§ **Task requirements**: If a line includes "rewrite", copy it out of the entries.

───── Input records

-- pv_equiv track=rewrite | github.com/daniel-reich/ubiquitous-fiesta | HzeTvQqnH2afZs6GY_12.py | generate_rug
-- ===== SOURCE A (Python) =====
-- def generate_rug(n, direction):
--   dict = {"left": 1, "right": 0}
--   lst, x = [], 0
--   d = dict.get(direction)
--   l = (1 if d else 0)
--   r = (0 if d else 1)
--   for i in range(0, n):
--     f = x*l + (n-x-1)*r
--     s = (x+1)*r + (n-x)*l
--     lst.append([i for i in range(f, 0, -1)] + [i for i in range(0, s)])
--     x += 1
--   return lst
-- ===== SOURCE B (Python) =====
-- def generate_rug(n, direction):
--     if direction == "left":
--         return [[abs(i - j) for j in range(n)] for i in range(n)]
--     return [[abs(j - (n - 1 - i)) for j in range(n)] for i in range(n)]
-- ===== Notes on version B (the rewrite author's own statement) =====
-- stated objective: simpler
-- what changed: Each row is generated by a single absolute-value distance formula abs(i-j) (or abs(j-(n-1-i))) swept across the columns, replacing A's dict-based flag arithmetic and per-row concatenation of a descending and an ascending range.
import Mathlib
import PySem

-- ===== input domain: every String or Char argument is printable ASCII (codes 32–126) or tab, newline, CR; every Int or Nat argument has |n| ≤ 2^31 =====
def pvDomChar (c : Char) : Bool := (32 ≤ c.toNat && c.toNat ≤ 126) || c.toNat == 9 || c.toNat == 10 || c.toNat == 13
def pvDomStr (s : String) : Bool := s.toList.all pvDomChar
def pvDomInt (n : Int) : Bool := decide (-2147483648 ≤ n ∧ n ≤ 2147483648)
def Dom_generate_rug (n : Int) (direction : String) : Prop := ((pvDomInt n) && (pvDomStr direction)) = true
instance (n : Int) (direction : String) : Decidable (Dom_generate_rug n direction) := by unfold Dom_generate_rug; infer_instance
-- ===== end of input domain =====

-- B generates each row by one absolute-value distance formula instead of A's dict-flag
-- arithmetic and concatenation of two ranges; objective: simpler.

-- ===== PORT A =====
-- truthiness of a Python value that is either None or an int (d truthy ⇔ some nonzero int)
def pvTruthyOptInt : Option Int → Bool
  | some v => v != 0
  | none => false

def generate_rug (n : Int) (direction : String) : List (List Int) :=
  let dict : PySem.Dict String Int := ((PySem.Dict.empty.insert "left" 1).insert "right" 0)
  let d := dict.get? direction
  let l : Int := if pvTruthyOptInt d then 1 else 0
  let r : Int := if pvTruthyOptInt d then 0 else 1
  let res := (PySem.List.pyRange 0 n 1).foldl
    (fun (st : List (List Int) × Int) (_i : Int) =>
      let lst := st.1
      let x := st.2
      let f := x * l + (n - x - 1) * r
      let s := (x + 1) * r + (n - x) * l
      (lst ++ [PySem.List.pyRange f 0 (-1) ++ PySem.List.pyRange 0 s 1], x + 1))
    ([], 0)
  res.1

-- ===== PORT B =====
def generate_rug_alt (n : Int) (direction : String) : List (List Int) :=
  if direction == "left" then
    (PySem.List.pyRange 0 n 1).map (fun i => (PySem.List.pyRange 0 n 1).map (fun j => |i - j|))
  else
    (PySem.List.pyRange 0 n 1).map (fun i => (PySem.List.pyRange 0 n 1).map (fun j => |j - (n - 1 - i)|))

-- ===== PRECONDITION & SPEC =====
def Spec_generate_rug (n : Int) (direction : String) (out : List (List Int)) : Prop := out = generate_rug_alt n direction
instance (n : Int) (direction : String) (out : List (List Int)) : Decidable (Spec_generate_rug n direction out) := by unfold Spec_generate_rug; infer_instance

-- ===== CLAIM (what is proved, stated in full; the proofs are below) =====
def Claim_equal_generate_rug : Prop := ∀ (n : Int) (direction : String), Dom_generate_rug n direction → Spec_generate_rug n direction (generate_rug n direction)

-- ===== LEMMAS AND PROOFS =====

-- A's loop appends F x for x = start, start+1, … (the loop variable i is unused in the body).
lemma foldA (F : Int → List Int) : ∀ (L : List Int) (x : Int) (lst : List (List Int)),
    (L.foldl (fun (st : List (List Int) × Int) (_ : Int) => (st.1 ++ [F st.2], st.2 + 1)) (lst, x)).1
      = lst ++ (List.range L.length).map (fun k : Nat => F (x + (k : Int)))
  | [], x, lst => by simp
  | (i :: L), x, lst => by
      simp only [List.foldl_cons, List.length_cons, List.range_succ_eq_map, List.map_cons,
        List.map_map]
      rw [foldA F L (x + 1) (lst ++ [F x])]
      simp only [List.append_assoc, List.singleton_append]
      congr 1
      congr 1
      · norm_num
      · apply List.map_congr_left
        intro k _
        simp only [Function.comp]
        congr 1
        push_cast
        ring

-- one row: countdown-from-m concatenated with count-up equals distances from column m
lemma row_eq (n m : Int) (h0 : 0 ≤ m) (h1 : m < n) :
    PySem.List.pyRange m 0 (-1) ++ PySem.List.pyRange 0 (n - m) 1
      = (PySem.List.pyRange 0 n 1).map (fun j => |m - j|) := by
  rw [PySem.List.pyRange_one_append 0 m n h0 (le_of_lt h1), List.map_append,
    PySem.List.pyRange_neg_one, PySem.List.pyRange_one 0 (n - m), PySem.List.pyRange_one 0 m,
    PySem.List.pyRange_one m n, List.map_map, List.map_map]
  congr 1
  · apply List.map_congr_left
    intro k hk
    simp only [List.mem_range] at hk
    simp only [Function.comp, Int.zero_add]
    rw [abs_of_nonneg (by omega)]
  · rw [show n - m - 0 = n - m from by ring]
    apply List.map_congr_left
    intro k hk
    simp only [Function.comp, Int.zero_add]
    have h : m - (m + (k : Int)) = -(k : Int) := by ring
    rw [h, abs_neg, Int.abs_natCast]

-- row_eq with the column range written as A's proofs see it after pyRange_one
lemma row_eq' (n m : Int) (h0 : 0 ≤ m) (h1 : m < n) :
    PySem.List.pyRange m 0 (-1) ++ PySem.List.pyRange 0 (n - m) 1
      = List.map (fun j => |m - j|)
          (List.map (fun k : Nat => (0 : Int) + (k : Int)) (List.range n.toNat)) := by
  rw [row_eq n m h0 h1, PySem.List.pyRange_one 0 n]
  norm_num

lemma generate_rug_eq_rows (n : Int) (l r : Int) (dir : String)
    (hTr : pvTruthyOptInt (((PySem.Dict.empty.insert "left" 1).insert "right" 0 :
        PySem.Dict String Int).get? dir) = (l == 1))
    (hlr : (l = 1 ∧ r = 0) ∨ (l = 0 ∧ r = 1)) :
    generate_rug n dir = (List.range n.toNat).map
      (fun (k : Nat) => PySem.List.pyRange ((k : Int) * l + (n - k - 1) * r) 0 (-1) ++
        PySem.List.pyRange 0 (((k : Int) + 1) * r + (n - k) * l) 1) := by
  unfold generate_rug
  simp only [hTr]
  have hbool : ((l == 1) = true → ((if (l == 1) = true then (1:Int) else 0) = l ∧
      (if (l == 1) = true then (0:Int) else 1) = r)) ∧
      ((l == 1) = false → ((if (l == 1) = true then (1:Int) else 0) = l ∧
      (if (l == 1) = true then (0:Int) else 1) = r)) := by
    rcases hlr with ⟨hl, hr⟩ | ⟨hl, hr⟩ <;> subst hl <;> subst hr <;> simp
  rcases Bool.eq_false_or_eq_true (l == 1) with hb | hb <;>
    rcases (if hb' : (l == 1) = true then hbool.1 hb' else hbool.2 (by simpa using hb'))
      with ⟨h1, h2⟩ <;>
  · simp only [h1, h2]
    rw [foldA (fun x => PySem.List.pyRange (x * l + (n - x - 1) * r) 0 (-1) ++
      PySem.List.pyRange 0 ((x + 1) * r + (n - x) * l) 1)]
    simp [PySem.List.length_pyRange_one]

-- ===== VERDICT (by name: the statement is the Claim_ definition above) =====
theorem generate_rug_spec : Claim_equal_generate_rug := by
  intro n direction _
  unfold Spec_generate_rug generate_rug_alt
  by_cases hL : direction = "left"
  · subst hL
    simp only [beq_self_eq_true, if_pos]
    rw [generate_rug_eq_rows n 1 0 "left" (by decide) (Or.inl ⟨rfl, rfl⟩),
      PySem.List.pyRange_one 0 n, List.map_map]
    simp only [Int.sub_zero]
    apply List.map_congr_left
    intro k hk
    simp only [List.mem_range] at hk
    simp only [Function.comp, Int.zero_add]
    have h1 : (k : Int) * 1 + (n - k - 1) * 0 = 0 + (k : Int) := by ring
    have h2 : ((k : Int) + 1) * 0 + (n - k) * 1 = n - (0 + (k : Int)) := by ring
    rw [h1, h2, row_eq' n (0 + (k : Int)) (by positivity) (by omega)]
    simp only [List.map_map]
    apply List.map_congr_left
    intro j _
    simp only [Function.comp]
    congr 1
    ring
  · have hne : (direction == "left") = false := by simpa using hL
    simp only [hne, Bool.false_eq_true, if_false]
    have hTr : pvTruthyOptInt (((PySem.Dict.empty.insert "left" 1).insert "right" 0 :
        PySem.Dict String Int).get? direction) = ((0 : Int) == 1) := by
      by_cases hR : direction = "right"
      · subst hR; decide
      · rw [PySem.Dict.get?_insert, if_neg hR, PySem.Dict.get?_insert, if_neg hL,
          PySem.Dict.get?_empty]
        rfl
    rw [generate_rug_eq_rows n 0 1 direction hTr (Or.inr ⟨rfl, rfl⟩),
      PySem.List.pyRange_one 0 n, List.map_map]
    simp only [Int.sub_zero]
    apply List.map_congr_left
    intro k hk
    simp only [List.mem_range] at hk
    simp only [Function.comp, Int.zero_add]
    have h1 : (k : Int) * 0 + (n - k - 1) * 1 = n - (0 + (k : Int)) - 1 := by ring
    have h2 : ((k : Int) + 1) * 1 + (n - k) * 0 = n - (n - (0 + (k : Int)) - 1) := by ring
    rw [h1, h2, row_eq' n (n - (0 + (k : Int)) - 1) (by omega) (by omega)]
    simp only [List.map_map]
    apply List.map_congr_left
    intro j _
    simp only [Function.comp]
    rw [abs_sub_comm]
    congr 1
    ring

──────────

§ **Worked solution**:
-- pv_equiv track=rewrite | github.com/daniel-reich/ubiquitous-fiesta | HzeTvQqnH2afZs6GY_12.py | generate_rug
-- ===== Notes on version B (the rewrite author's own statement) =====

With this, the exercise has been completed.